Associate HBase with Nutch2.x
We recommend using HBase0.98.8 in Nutch2.3.1.
Configure your Nutch before associating HBase. This configuration is similar to the configuration of Nutch1.x:
1. Modify $ maid/nutch-site.xml
Add the following attributes:
<Property>
<Name> http. agent. name </name>
<Value> My Nutch Spider </value>
</Property>
2. (optional) set url filter rules, modify $ NUTCH_RUNTIME_HOME/conf/regex-urlfilter.txt
Add a regular match similar to the following:
+^http://([a-z0-9]*\.)*nutch.apache.org/
+ Number indicates that a match is added, and-number indicates that a match is not added.
3. Configure HBase attributes for Nutch
Modify $ NUTCH_RUNTIME_HOME/conf/nutch-site.xml to add the following Configuration:
<property>
<name>storage.data.store.class</name>
<value>org.apache.gora.hbase.store.HBaseStore</value>
<description>Default class for storing data</description>
</property>
4. Add HBase dependency for Nutch:
Modify $ NUTCH_HOME/ivy. xml (note that $ NUTCH_HOME here refers to the directory where the Nutch is located)
Add (or uncomment) the following configuration
<!-- Uncomment this to use HBase as Gora backend. -->
<dependency org="org.apache.gora" name="gora-hbase" rev="0.6.1" conf="*->default" />
<dependency org="org.apache.hbase" name="hbase-common" rev="0.98.8-hadoop2" conf="*->default" />
5. Configure gora as hbase for Nutch:
Modify $ NUTCH_RUNTIME_HOME/conf/gora. properties
Add (or uncomment) the following configuration
gora.datastore.default=org.apache.gora.hbase.store.HBaseStore
6. Use ant to re-compile and make the configuration take effect:
Run
ant runtime
3. Instructions for using HBase
Whether in standalone or distributed mode, run the following command to test the normal use of HBase:
Start HBase
$ HBASE_HOME/bin/start-hbase.sh
Go to the command line:
$ HBASE_HOME/bin/hbase shell
Commands that can be executed on the command line:
Create 'test', 'cf'
List 'test'
Put 'test', 'row1', 'cf: A', 'value1'
Put 'test', 'row2', 'cf: B ', 'value2'
Put 'test', 'row3', 'cf: C', 'value3'
Scan 'test'
Get 'test', 'row1'
Disable 'test'
Enable 'test'
Drop 'test'
Disable HBase
$ HBASE_HOME/bin/stop-hbase.sh
Instructions for use
Take version 2.3.1 as an example.
1. Create your seeds:
Create a file seeds.txt in the URL directory, and add the URL address in seeds.txt.

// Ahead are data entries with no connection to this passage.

-- pv_equiv track=rewrite | github.com/YokoNat/Task-Gen-Sil | Task Gen/ui_main.py | parse_extra_filter
-- ===== SOURCE A (Python) =====
-- def parse_extra_filter(value):
--     # Parse 'Section:Price, Section2:Price2' into [(Section, Price), ...]
--     # Handle cases like 'FLR1:350, FLR2,FLR3,FLR4:326, FLR6:250'
--     if not value or not isinstance(value, str):
--         return []
--     filters = []
--
--     # Split on commas that are followed by a space and then a section:price pattern
--     # This preserves commas within the section part
--     parts = []
--     current_part = []
--     for item in value.split(','):
--         item = item.strip()
--         if ':' in item:
--             # If we have accumulated items, add them to the current part
--             if current_part:
--                 current_part.append(item)
--                 parts.append(','.join(current_part))
--                 current_part = []
--             else:
--                 parts.append(item)
--         else:
--             current_part.append(item)
--
--     # Add any remaining items
--     if current_part:
--         parts.append(','.join(current_part))
--
--     # Process each part
--     for part in parts:
--         if ':' in part:
--             # Split on the last colon to handle sections that might contain colons
--             sections, price = part.rsplit(':', 1)
--             # Keep the sections together as one filter
--             filters.append((sections.strip(), price.strip()))
--         elif part:
--             filters.append((part.strip(), ''))
--
--     return filters
-- ===== SOURCE B (Python) =====
-- def parse_extra_filter(value):
--     # Single streaming pass: accumulate colon-less tokens, emit a filter as soon
--     # as a token containing ':' is seen; no intermediate `parts` list.
--     if not value or not isinstance(value, str):
--         return []
--     filters = []
--     acc = []
--     for token in value.split(','):
--         token = token.strip()
--         if ':' in token:
--             sec, price = token.rsplit(':', 1)
--             sections = ','.join(acc + [sec])
--             filters.append((sections.strip(), price.strip()))
--             acc = []
--         else:
--             acc.append(token)
--     joined = ','.join(acc)
--     if joined:
--         filters.append((joined.strip(), ''))
--     return filters
-- ===== Notes on version B (the rewrite author's own statement) =====
-- stated objective: simpler
-- what changed: A's two passes (first build an intermediate parts list by grouping tokens, then re-scan each part for a colon and rsplit it) are fused into one streaming pass that emits each (sections, price) filter as soon as a colon-carrying token is seen, so the intermediate list and the second loop disappear.
import Mathlib
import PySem

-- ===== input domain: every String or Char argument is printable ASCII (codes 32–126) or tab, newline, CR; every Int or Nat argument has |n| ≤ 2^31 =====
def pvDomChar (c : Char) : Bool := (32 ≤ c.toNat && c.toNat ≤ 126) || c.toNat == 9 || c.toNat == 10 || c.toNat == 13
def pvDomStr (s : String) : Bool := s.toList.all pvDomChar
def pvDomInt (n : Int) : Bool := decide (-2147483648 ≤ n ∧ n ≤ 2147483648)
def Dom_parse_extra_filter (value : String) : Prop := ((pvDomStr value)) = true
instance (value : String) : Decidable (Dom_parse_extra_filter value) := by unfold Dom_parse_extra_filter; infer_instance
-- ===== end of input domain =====

-- B replaces A's two passes (build a `parts` list, then process it) by one streaming pass
-- that emits each filter as soon as a colon-carrying token is seen (objective: simpler/one pass; same cost class).

-- s.rsplit(':', 1) on the char list, split at the LAST ':'; exact whenever ':' is in the
-- string, which is the only case both Pythons call it in (guarded by "':' in part").
def pvRsplitColon (cs : List Char) : List Char × List Char :=
  match cs with
  | [] => ([], [])
  | c :: rest =>
    if ':' ∈ rest then
      ((c :: (pvRsplitColon rest).1), (pvRsplitColon rest).2)
    else if c = ':' then ([], rest)
    else (c :: rest, [])

def pvRsplitColonStr (s : String) : String × String :=
  (String.ofList (pvRsplitColon s.toList).1, String.ofList (pvRsplitColon s.toList).2)

-- "':' in s"
def pvColon (s : String) : Bool := PySem.Str.isIn ":" s

-- ===== PORT A =====
-- first loop of A: accumulate colon-less stripped tokens, flush into `parts`
def pvStepA (st : List String × List String) (item : String) : List String × List String :=
  let item := PySem.Str.strip item
  if pvColon item then
    if st.2 ≠ [] then (st.1 ++ [PySem.Str.join "," (st.2 ++ [item])], [])
    else (st.1 ++ [item], [])
  else (st.1, st.2 ++ [item])

-- second loop of A: turn each part into a (sections, price) filter
def pvStepA2 (filters : List (String × String)) (part : String) : List (String × String) :=
  if pvColon part then
    filters ++ [(PySem.Str.strip (pvRsplitColonStr part).1, PySem.Str.strip (pvRsplitColonStr part).2)]
  else if part ≠ "" then filters ++ [(PySem.Str.strip part, "")]
  else filters

def parse_extra_filter (value : String) : List (String × String) :=
  if value = "" then []
  else
    -- value.split(','): the separator "," is nonempty so split? is never none
    let tokens := (PySem.Str.split? value ",").getD []
    let st := tokens.foldl pvStepA ([], [])
    let parts := if st.2 ≠ [] then st.1 ++ [PySem.Str.join "," st.2] else st.1
    parts.foldl pvStepA2 []

-- ===== PORT B =====
-- B's single loop: emit a filter the moment a colon-carrying token is seen
def pvStepB (st : List (String × String) × List String) (token : String) :
    List (String × String) × List String :=
  let token := PySem.Str.strip token
  if pvColon token then
    (st.1 ++ [(PySem.Str.strip (PySem.Str.join "," (st.2 ++ [(pvRsplitColonStr token).1])),
               PySem.Str.strip (pvRsplitColonStr token).2)], [])
  else (st.1, st.2 ++ [token])

def parse_extra_filter_alt (value : String) : List (String × String) :=
  if value = "" then []
  else
    let tokens := (PySem.Str.split? value ",").getD []
    let st := tokens.foldl pvStepB ([], [])
    let joined := PySem.Str.join "," st.2
    if joined ≠ "" then st.1 ++ [(PySem.Str.strip joined, "")] else st.1

-- ===== PRECONDITION & SPEC =====
def Spec_parse_extra_filter (value : String) (out : List (String × String)) : Prop := out = parse_extra_filter_alt value
instance (value : String) (out : List (String × String)) : Decidable (Spec_parse_extra_filter value out) := by unfold Spec_parse_extra_filter; infer_instance

-- ===== CLAIM (what is proved, stated in full; the proofs are below) =====
def Claim_equal_parse_extra_filter : Prop := ∀ (value : String), Dom_parse_extra_filter value → Spec_parse_extra_filter value (parse_extra_filter value)

-- ===== LEMMAS AND PROOFS =====

-- what A's second loop appends for a single part
def pvEmit (part : String) : List (String × String) :=
  if pvColon part then
    [(PySem.Str.strip (pvRsplitColonStr part).1, PySem.Str.strip (pvRsplitColonStr part).2)]
  else if part ≠ "" then [(PySem.Str.strip part, "")]
  else []

-- the parts A's first loop produces from the remaining tokens, given the pending accumulator
def pvPartsOf : List String → List String → List String
  | [], cur => if cur ≠ [] then [PySem.Str.join "," cur] else []
  | t :: ts, cur =>
    let t' := PySem.Str.strip t
    if pvColon t' then
      (if cur ≠ [] then [PySem.Str.join "," (cur ++ [t'])] else [t']) ++ pvPartsOf ts []
    else pvPartsOf ts (cur ++ [t'])

-- the filters B's loop produces from the remaining tokens, given the pending accumulator
def pvAltOf : List String → List String → List (String × String)
  | [], acc =>
    if PySem.Str.join "," acc ≠ "" then [(PySem.Str.strip (PySem.Str.join "," acc), "")] else []
  | t :: ts, acc =>
    let t' := PySem.Str.strip t
    if pvColon t' then
      (PySem.Str.strip (PySem.Str.join "," (acc ++ [(pvRsplitColonStr t').1])),
       PySem.Str.strip (pvRsplitColonStr t').2) :: pvAltOf ts []
    else pvAltOf ts (acc ++ [t'])

lemma pv_toList_ofList (l : List Char) : (String.ofList l).toList = l := by
  simp

lemma pv_toList_comma : ("," : String).toList = [','] := by
  rfl

lemma pv_join_nil : PySem.Str.join "," ([] : List String) = "" := by
  apply String.toList_inj.mp
  simp [PySem.Str.toList_join, PySem.Chars.join_nil]

-- ':' ∈ s phrased through pvColon
lemma pv_isIn_colon (s : String) : pvColon s = true ↔ ':' ∈ s.toList := by
  show PySem.Str.isIn ":" s = true ↔ _
  rw [PySem.Str.isIn_eq, PySem.Chars.isIn_iff_infix]
  exact List.singleton_infix_iff _ _

lemma pv_colon_empty : pvColon "" = false := by
  rw [Bool.eq_false_iff]
  intro hc
  have h2 := (pv_isIn_colon "").mp hc
  simp at h2

lemma pv_stepA2_emit (fs : List (String × String)) (p : String) :
    pvStepA2 fs p = fs ++ pvEmit p := by
  by_cases hc : pvColon p = true <;> by_cases hp : p = "" <;>
    simp [pvStepA2, pvEmit, hc, hp, pv_colon_empty]

lemma pv_foldlA1 (ts : List String) : ∀ (ps cur : List String),
    (if (ts.foldl pvStepA (ps, cur)).2 ≠ [] then
        (ts.foldl pvStepA (ps, cur)).1 ++ [PySem.Str.join "," (ts.foldl pvStepA (ps, cur)).2]
      else (ts.foldl pvStepA (ps, cur)).1) = ps ++ pvPartsOf ts cur := by
  induction ts with
  | nil =>
    intro ps cur
    by_cases h : cur = [] <;> simp [pvPartsOf, h]
  | cons t ts ih =>
    intro ps cur
    by_cases hc : pvColon (PySem.Str.strip t) = true
    · by_cases h : cur = []
      · have hstep : pvStepA (ps, cur) t = (ps ++ [PySem.Str.strip t], []) := by
          simp [pvStepA, hc, h]
        rw [List.foldl_cons, hstep, ih]
        simp [pvPartsOf, hc, h, List.append_assoc]
      · have hstep : pvStepA (ps, cur) t
            = (ps ++ [PySem.Str.join "," (cur ++ [PySem.Str.strip t])], []) := by
          simp [pvStepA, hc, h]
        rw [List.foldl_cons, hstep, ih]
        simp [pvPartsOf, hc, h, List.append_assoc]
    · have hstep : pvStepA (ps, cur) t = (ps, cur ++ [PySem.Str.strip t]) := by
        simp [pvStepA, hc]
      rw [List.foldl_cons, hstep, ih]
      simp [pvPartsOf, hc]

lemma pv_foldlA2 (parts : List String) : ∀ (fs : List (String × String)),
    parts.foldl pvStepA2 fs = fs ++ parts.flatMap pvEmit := by
  induction parts with
  | nil => intro fs; simp
  | cons p ps ih =>
    intro fs
    rw [List.foldl_cons, pv_stepA2_emit, ih, List.flatMap_cons, List.append_assoc]

lemma pv_foldlB (ts : List String) : ∀ (fs : List (String × String)) (acc : List String),
    (if PySem.Str.join "," (ts.foldl pvStepB (fs, acc)).2 ≠ "" then
        (ts.foldl pvStepB (fs, acc)).1
          ++ [(PySem.Str.strip (PySem.Str.join "," (ts.foldl pvStepB (fs, acc)).2), "")]
      else (ts.foldl pvStepB (fs, acc)).1) = fs ++ pvAltOf ts acc := by
  induction ts with
  | nil =>
    intro fs acc
    by_cases h : PySem.Str.join "," acc = "" <;> simp [pvAltOf, h]
  | cons t ts ih =>
    intro fs acc
    by_cases hc : pvColon (PySem.Str.strip t) = true
    · have hstep : pvStepB (fs, acc) t
          = (fs ++ [(PySem.Str.strip (PySem.Str.join ","
              (acc ++ [(pvRsplitColonStr (PySem.Str.strip t)).1])),
              PySem.Str.strip (pvRsplitColonStr (PySem.Str.strip t)).2)], []) := by
        simp [pvStepB, hc]
      rw [List.foldl_cons, hstep, ih]
      simp [pvAltOf, hc, List.append_assoc]
    · have hstep : pvStepB (fs, acc) t = (fs, acc ++ [PySem.Str.strip t]) := by
        simp [pvStepB, hc]
      rw [List.foldl_cons, hstep, ih]
      simp [pvAltOf, hc]

lemma pv_join_singleton (s : String) : PySem.Str.join "," [s] = s := by
  apply String.toList_inj.mp
  rw [PySem.Str.toList_join]
  simpa using PySem.Chars.join_singleton ",".toList s.toList

lemma pv_chars_join_append_singleton : ∀ (L : List (List Char)) (x : List Char), L ≠ [] →
    PySem.Chars.join [','] (L ++ [x]) = PySem.Chars.join [','] L ++ ',' :: x := by
  intro L
  induction L with
  | nil => intro x h; exact absurd rfl h
  | cons a L ih =>
    intro x _
    cases L with
    | nil =>
      rw [show ([a] : List (List Char)) ++ [x] = [a, x] from rfl,
        PySem.Chars.join_cons_cons, PySem.Chars.join_singleton, PySem.Chars.join_singleton]
      simp
    | cons b L' =>
      rw [show (a :: b :: L') ++ [x] = a :: ((b :: L') ++ [x]) from rfl,
        show ((b :: L') ++ [x]) = b :: (L' ++ [x]) from rfl,
        PySem.Chars.join_cons_cons,
        show (b :: (L' ++ [x])) = (b :: L') ++ [x] from rfl,
        ih x (by simp), PySem.Chars.join_cons_cons]
      simp [List.append_assoc]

2. inject can be understood as creating a crawling task:
$ NUTCH_RUNTIME_HOME/bin/nutch inject urls-crawlId yyy
Here, urls is the folder where the created seed url is located. You can use the absolute path.
Yyy is the ID of the crawling task. In HBase, a table of yyy_webpage is created to record the data of all crawling tasks. You can use commands such as list on the HBase command line to view the changes in crawling data.

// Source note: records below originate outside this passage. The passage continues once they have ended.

-- pv_equiv track=rewrite | github.com/bnbbbb/Algotithm | 프로그래머스/2/131127. 할인 행사/할인 행사.py | solution
-- ===== SOURCE A (Python) =====
-- from collections import Counter
--
-- def solution(want, number, discount):
--     answer = 0
--     a = dict(zip(want, number))
--
--     for i in range(len(discount)):
--         result = Counter(discount[i:i+10])
--         if all(result.get(j, 0) >= x for j, x in a.items()):
--             answer += 1
--     return answer
-- ===== SOURCE B (Python) =====
-- def solution(want, number, discount):
--     a = dict(zip(want, number))
--     n = len(discount)
--     good = [0] * n
--     for k, v in a.items():
--         pref = [0]
--         for d in discount:
--             pref.append(pref[-1] + (1 if d == k else 0))
--         good = [g + 1 if pref[min(i + 10, n)] - pref[i] >= v else g
--                 for i, g in enumerate(good)]
--     m = len(a)
--     return sum(1 for g in good if g == m)
-- ===== Notes on version B (the rewrite author's own statement) =====
-- stated objective: alternative
-- what changed: Instead of rebuilding a Counter of each 10-day window and rescanning the wanted dict per window, B builds one prefix-count array per wanted key and tallies per window how many keys meet their threshold via prefix differences, counting windows whose tally equals the number of keys.
import Mathlib
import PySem

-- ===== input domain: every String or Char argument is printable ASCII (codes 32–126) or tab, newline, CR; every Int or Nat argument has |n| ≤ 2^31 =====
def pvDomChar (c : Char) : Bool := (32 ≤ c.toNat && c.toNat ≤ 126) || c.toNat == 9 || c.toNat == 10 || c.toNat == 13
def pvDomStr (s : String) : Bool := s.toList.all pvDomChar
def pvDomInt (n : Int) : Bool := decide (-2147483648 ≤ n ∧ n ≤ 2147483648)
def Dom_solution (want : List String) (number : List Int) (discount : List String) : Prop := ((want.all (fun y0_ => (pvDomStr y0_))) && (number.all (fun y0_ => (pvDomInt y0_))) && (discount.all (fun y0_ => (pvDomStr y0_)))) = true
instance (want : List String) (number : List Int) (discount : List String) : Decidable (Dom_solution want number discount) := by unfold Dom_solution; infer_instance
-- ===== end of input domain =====

-- B replaces A's per-window Counter rebuild by one prefix-count array per wanted key combined
-- into a per-window satisfied-key tally (alternative decomposition; similar cost).

-- ===== PORT A =====
-- A: for each window start i, rebuild Counter(discount[i:i+10]) and test every wanted item.
def solution (want : List String) (number : List Int) (discount : List String) : Int :=
  let a := PySem.Dict.ofList (want.zip number)
  (PySem.List.pyRange 0 ((discount.length : Int)) 1).foldl (fun answer i =>
    let result := PySem.Dict.counter (PySem.List.slice discount (some i) (some (i + 10)))
    if a.items.all (fun jx => decide (result.getD jx.1 0 ≥ jx.2)) then answer + 1 else answer) 0

-- ===== PORT B =====
-- B: for each wanted key build its prefix-count array over discount; `good i` tallies how many
-- keys are satisfied in the window starting at i; answer = windows where all keys are satisfied.
def solution_alt (want : List String) (number : List Int) (discount : List String) : Int :=
  let a := PySem.Dict.ofList (want.zip number)
  let n : Int := (discount.length : Int)
  let good : List Int := List.replicate discount.length 0
  let good := a.items.foldl (fun good kv =>
      let pref : List Int := discount.foldl
        (fun pref d => pref ++ [PySem.List.pyGetD pref (-1) 0 + (if d == kv.1 then 1 else 0)]) [0]
      (PySem.List.enumerate good).map
        (fun ig => if PySem.List.pyGetD pref (min (ig.1 + 10) n) 0 - PySem.List.pyGetD pref ig.1 0 ≥ kv.2
                   then ig.2 + 1 else ig.2)) good
  good.foldl (fun s g => if g = ((PySem.Dict.size a : Nat) : Int) then s + 1 else s) 0

-- ===== PRECONDITION & SPEC =====
def Spec_solution (want : List String) (number : List Int) (discount : List String) (out : Int) : Prop := out = solution_alt want number discount
instance (want : List String) (number : List Int) (discount : List String) (out : Int) : Decidable (Spec_solution want number discount out) := by unfold Spec_solution; infer_instance

-- ===== CLAIM (what is proved, stated in full; the proofs are below) =====
def Claim_equal_solution : Prop := ∀ (want : List String) (number : List Int) (discount : List String), Dom_solution want number discount → Spec_solution want number discount (solution want number discount)

-- ===== LEMMAS AND PROOFS =====

-- window condition: wanted pair kv is satisfied by the (clamped) size-10 window starting at i
def pvW (discount : List String) (i : Nat) (kv : String × Int) : Bool :=
  decide (kv.2 ≤ (((discount.drop i).take 10).count kv.1 : Int))

-- B's inner prefix fold builds the table of prefix counts of key k
theorem pref_spec (discount : List String) (k : String) :
    discount.foldl (fun pref d => pref ++ [PySem.List.pyGetD pref (-1) 0 + (if d == k then 1 else 0)]) [0]
      = (List.range (discount.length + 1)).map (fun j => (((discount.take j).count k : Nat) : Int)) := by
  induction discount using List.reverseRecOn with
  | nil => simp
  | append_singleton l d ih =>
    rw [List.foldl_append, List.foldl_cons, List.foldl_nil, ih]
    have hsplit : (List.range (l.length + 1)).map (fun j => (((l.take j).count k : Nat) : Int))
        = (List.range l.length).map (fun j => (((l.take j).count k : Nat) : Int))
          ++ [((l.count k : Nat) : Int)] := by
      rw [List.range_succ, List.map_append]; simp
    rw [hsplit, PySem.List.pyGetD_neg_one_append_singleton]
    rw [show (l ++ [d]).length + 1 = l.length + 1 + 1 by simp]
    rw [List.range_succ, List.map_append]
    congr 1
    · rw [← hsplit]
      apply List.map_congr_left
      intro j hj
      rw [List.mem_range] at hj
      rw [List.take_append_of_le_length (by omega)]
    · rw [List.map_singleton, List.take_of_length_le (by simp)]
      by_cases h : d = k <;> simp [List.count_append, h]

-- the clamped prefix difference is the count inside the size-10 window at i
theorem window_count (discount : List String) (k : String) (i : Nat) :
    (discount.take (min (i + 10) discount.length)).count k
      = (discount.take i).count k + ((discount.drop i).take 10).count k := by
  have h1 : (discount.take (min (i + 10) discount.length)).count k
      = (discount.take (i + 10)).count k := by
    by_cases h : i + 10 ≤ discount.length
    · rw [min_eq_left h]
    · rw [min_eq_right (by omega), List.take_length,
          List.take_of_length_le (by omega)]
  rw [h1, List.take_add, List.count_append]

-- evaluating B's per-key pass on a good-table of the canonical shape
theorem step_eval (discount : List String) (kv : String × Int) (g : Nat → Int) :
    (PySem.List.enumerate ((List.range discount.length).map g)).map
        (fun ig => if PySem.List.pyGetD
              (discount.foldl (fun pref d => pref ++ [PySem.List.pyGetD pref (-1) 0 + (if d == kv.1 then 1 else 0)]) [0])
              (min (ig.1 + 10) ((discount.length : Nat) : Int)) 0
            - PySem.List.pyGetD
              (discount.foldl (fun pref d => pref ++ [PySem.List.pyGetD pref (-1) 0 + (if d == kv.1 then 1 else 0)]) [0])
              ig.1 0 ≥ kv.2
          then ig.2 + 1 else ig.2)
      = (List.range discount.length).map (fun i => if pvW discount i kv then g i + 1 else g i) := by
  rw [pref_spec, PySem.List.enumerate_eq_map_pyRange _ (0 : Int), PySem.List.pyRange_one]
  simp only [PySem.List.len_eq, List.length_map, List.length_range, sub_zero, Int.toNat_natCast,
    List.map_map, zero_add]
  apply List.map_congr_left
  intro i hi
  rw [List.mem_range] at hi
  simp only [Function.comp]
  have hmin : min ((i : Int) + 10) ((discount.length : Nat) : Int)
      = ((min (i + 10) discount.length : Nat) : Int) := by
    push_cast [Nat.cast_min]; ring_nf
  have hget : PySem.List.pyGetD ((List.range discount.length).map g) (i : Int) 0 = g i := by
    rw [PySem.List.pyGetD_natCast, PySem.List.getD_map_range _ _ _ _ hi]
  have hp1 : PySem.List.pyGetD
      ((List.range (discount.length + 1)).map (fun j => (((discount.take j).count kv.1 : Nat) : Int)))
      (min ((i : Int) + 10) ((discount.length : Nat) : Int)) 0
      = (((discount.take (min (i + 10) discount.length)).count kv.1 : Nat) : Int) := by
    rw [hmin, PySem.List.pyGetD_natCast, PySem.List.getD_map_range _ _ _ _ (by omega)]
  have hp2 : PySem.List.pyGetD
      ((List.range (discount.length + 1)).map (fun j => (((discount.take j).count kv.1 : Nat) : Int)))
      (i : Int) 0 = (((discount.take i).count kv.1 : Nat) : Int) := by
    rw [PySem.List.pyGetD_natCast, PySem.List.getD_map_range _ _ _ _ (by omega)]
  rw [hget, hp1, hp2, window_count]
  have hcond : (kv.2 ≤ (((discount.take i).count kv.1 + ((discount.drop i).take 10).count kv.1 : Nat) : Int)
        - (((discount.take i).count kv.1 : Nat) : Int))
      ↔ (kv.2 ≤ ((((discount.drop i).take 10).count kv.1 : Nat) : Int)) := by
    push_cast; omega
  simp only [ge_iff_le, pvW, hcond, decide_eq_true_eq]

-- invariant of B's fold over the wanted items: good i = number of keys satisfied at window i
set_option maxHeartbeats 1000000 in
theorem fold_items (discount : List String) (ps : List (String × Int)) :
    ps.foldl (fun (good : List Int) (kv : String × Int) =>
      (PySem.List.enumerate good).map
        (fun ig => if PySem.List.pyGetD
              (discount.foldl (fun pref d => pref ++ [PySem.List.pyGetD pref (-1) 0 + (if d == kv.1 then 1 else 0)]) [0])
              (min (ig.1 + 10) ((discount.length : Nat) : Int)) 0
            - PySem.List.pyGetD
              (discount.foldl (fun pref d => pref ++ [PySem.List.pyGetD pref (-1) 0 + (if d == kv.1 then 1 else 0)]) [0])
              ig.1 0 ≥ kv.2
          then ig.2 + 1 else ig.2)) (List.replicate discount.length 0)
      = (List.range discount.length).map (fun i => ((ps.countP (pvW discount i) : Nat) : Int)) := by
  induction ps using List.reverseRecOn with
  | nil =>
    simp [List.map_const']
  | append_singleton qs kv ih =>
    rw [List.foldl_append, List.foldl_cons, List.foldl_nil, ih,
        step_eval discount kv (fun i => ((qs.countP (pvW discount i) : Nat) : Int))]
    apply List.map_congr_left
    intro i _
    rw [List.countP_append]
    by_cases h : pvW discount i kv = true <;> simp [h, List.countP_cons] <;> push_cast

-- A counts the windows whose every wanted pair is satisfied
set_option maxHeartbeats 1000000 in
theorem solution_eq_countP (want : List String) (number : List Int) (discount : List String) :
    solution want number discount
      = ((List.range discount.length).countP
          (fun i => (PySem.Dict.ofList (want.zip number)).items.all (pvW discount i)) : Int) := by
  unfold solution
  rw [PySem.List.pyRange_one]
  simp only [sub_zero, Int.toNat_natCast, List.foldl_map, zero_add]
  rw [PySem.List.foldl_if_add_one
    (fun i : Nat => (PySem.Dict.ofList (want.zip number)).items.all
      (fun jx => decide ((PySem.Dict.counter (PySem.List.slice discount (some (i : Int)) (some ((i : Int) + 10)))).getD jx.1 0 ≥ jx.2)))]
  rw [zero_add, Nat.cast_inj]
  apply List.countP_congr
  intro i _
  have hsl : PySem.List.slice discount (some (i : Int)) (some ((i : Int) + 10))
      = (discount.drop i).take 10 := by
    have := PySem.List.slice_natCast_add discount i 10
    simpa using this
  rw [hsl]
  have hall := List.all_congr (rfl : (PySem.Dict.ofList (want.zip number)).items = _)
    (fun jx => by simp [pvW, PySem.Dict.getD_counter, ge_iff_le] : ∀ jx : String × Int,
      (decide ((PySem.Dict.counter ((discount.drop i).take 10)).getD jx.1 0 ≥ jx.2)) = pvW discount i jx)
  rw [hall]

-- B counts the same windows
set_option maxHeartbeats 1000000 in
theorem alt_eq_countP (want : List String) (number : List Int) (discount : List String) :
    solution_alt want number discount
      = ((List.range discount.length).countP
          (fun i => (PySem.Dict.ofList (want.zip number)).items.all (pvW discount i)) : Int) := by
  unfold solution_alt
  simp only []
  rw [fold_items]
  rw [PySem.List.foldl_ite_add_one
    (fun g : Int => g = ((PySem.Dict.size (PySem.Dict.ofList (want.zip number)) : Nat) : Int))]
  rw [zero_add, List.countP_map, Nat.cast_inj]
  apply List.countP_congr
  intro i _
  simp only [Function.comp]
  have hsz : (PySem.Dict.size (PySem.Dict.ofList (want.zip number)) : Nat)
      = (PySem.Dict.ofList (want.zip number)).items.length := rfl
  rw [hsz]
  simp only [decide_eq_true_eq, Nat.cast_inj]
  rw [List.all_eq_true]
  exact List.countP_eq_length

-- ===== VERDICT (by name: the statement is the Claim_ definition above) =====
theorem solution_spec : Claim_equal_solution := by
  intro want number discount _
  show solution want number discount = solution_alt want number discount
  rw [solution_eq_countP, alt_eq_countP]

3. generate the link to be crawled
$ NUTCH_RUNTIME_HOME/bin/nutch generate-crawlId yyy
4. fetch crawls web pages
$ NUTCH_RUNTIME_HOME/bin/nutch fetch-all-crawlId yyy-threads 4
5. parse webpage data
$ NUTCH_RUNTIME_HOME/bin/nutch parse-crawlId yyy-all
6. updata updates the database
$ NUTCH_RUNTIME_HOME/bin/nutch updatedb-all-crawlId yyy
7. Repeat steps 2-6 to continue the next in-depth crawling.
For detailed optional command parameters, refer to the official website of Nutch.